## EXERCISE INSTRUCTIONS
Below are the records; copy out every line that holds the word "from".

## EXERCISE MATERIALS
-- pv_equiv track=rewrite | github.com/ericmerle3789/Collatz-Junction-Theorem | scripts/tools/session10f7_crt_mechanism2.py | find_all_solutions_mod_p
-- ===== SOURCE A (Python) =====
-- from itertools import combinations_with_replacement
-- from math import comb
--
-- def compute_u(k, p):
--     return (2 * pow(3, -1, p)) % p
--
-- def find_all_solutions_mod_p(k, p, M):
--     """Trouve TOUTES les séquences B non-décroissantes dans [0,M] tq f(B)≡-1 mod p.
--     Retourne la liste des tuples B solutions."""
--     u = compute_u(k, p)
--     u_pows = [pow(u, j, p) for j in range(k)]
--     target = (-1) % p
--
--     solutions = []
--     n = k - 1  # nombre de variables B₁,...,B_{k-1}
--     n_comb = comb(M + n, n)
--
--     if n_comb > 500000:
--         return None  # Trop grand pour énumération
--
--     for B in combinations_with_replacement(range(M + 1), n):
--         val = sum(u_pows[j+1] * pow(2, B[j], p) for j in range(n)) % p
--         if val == target:
--             solutions.append(B)
--
--     return solutions
-- ===== SOURCE B (Python) =====
-- def find_all_solutions_mod_p(k, p, M):
--     """Same results as A, but: precomputed pow(2, b, p) table, breadth-first
--     lexicographic extension of suffix-shared reversed prefixes, and the running
--     sum maintained incrementally (one mul+add+mod per extension) instead of
--     recomputing n modular powers and a full sum for every tuple."""
--     u = (2 * pow(3, -1, p)) % p
--     n = k - 1
--     # comb(M + n, n) > 500000 decided incrementally: c runs through comb(M + i, i),
--     # which is non-decreasing in i, so we can stop as soon as the cap is passed
--     c = 1
--     if M >= 1:
--         for i in range(1, n + 1):
--             c = c * (M + i) // i
--             if c > 500000:
--                 return None
--     u_pows = [pow(u, j, p) for j in range(k)]
--     pow2 = []
--     v = 1 % p
--     for _ in range(M + 1):
--         pow2.append(v)
--         v = v * 2 % p
--     target = (-1) % p
--     # state = (reversed chain of chosen values as nested pairs, last value, running sum)
--     frontier = [(None, 0, 0)]
--     for j in range(n):
--         frontier = [((b, t), b, (acc + u_pows[j + 1] * pow2[b]) % p)
--                     for (t, lo, acc) in frontier
--                     for b in range(lo, M + 1)]
--     out = []
--     for (t, lo, acc) in frontier:
--         if acc == target:
--             rev = []
--             while t is not None:
--                 b, t = t
--                 rev.append(b)
--             out.append(tuple(reversed(rev)))
--     return out
-- ===== Notes on version B (the rewrite author's own statement) =====
-- stated objective: faster
-- what changed: B decides the 500000-cap by running the binomial up incrementally with early exit (A always computes the full, possibly astronomically large comb(M+n,n)), and enumerates by growing the non-decreasing tuples level by level as suffix-shared reversed chains with an incrementally built pow(2,b,p) table and a running modular sum (one multiply-add-mod per extension), instead of A's per-tuple fresh pow calls and full n-term sums over itertools.combinations_with_replacement.
import Mathlib
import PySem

## WRITTEN SOLUTION
-- from itertools import combinations_with_replacement
-- from math import comb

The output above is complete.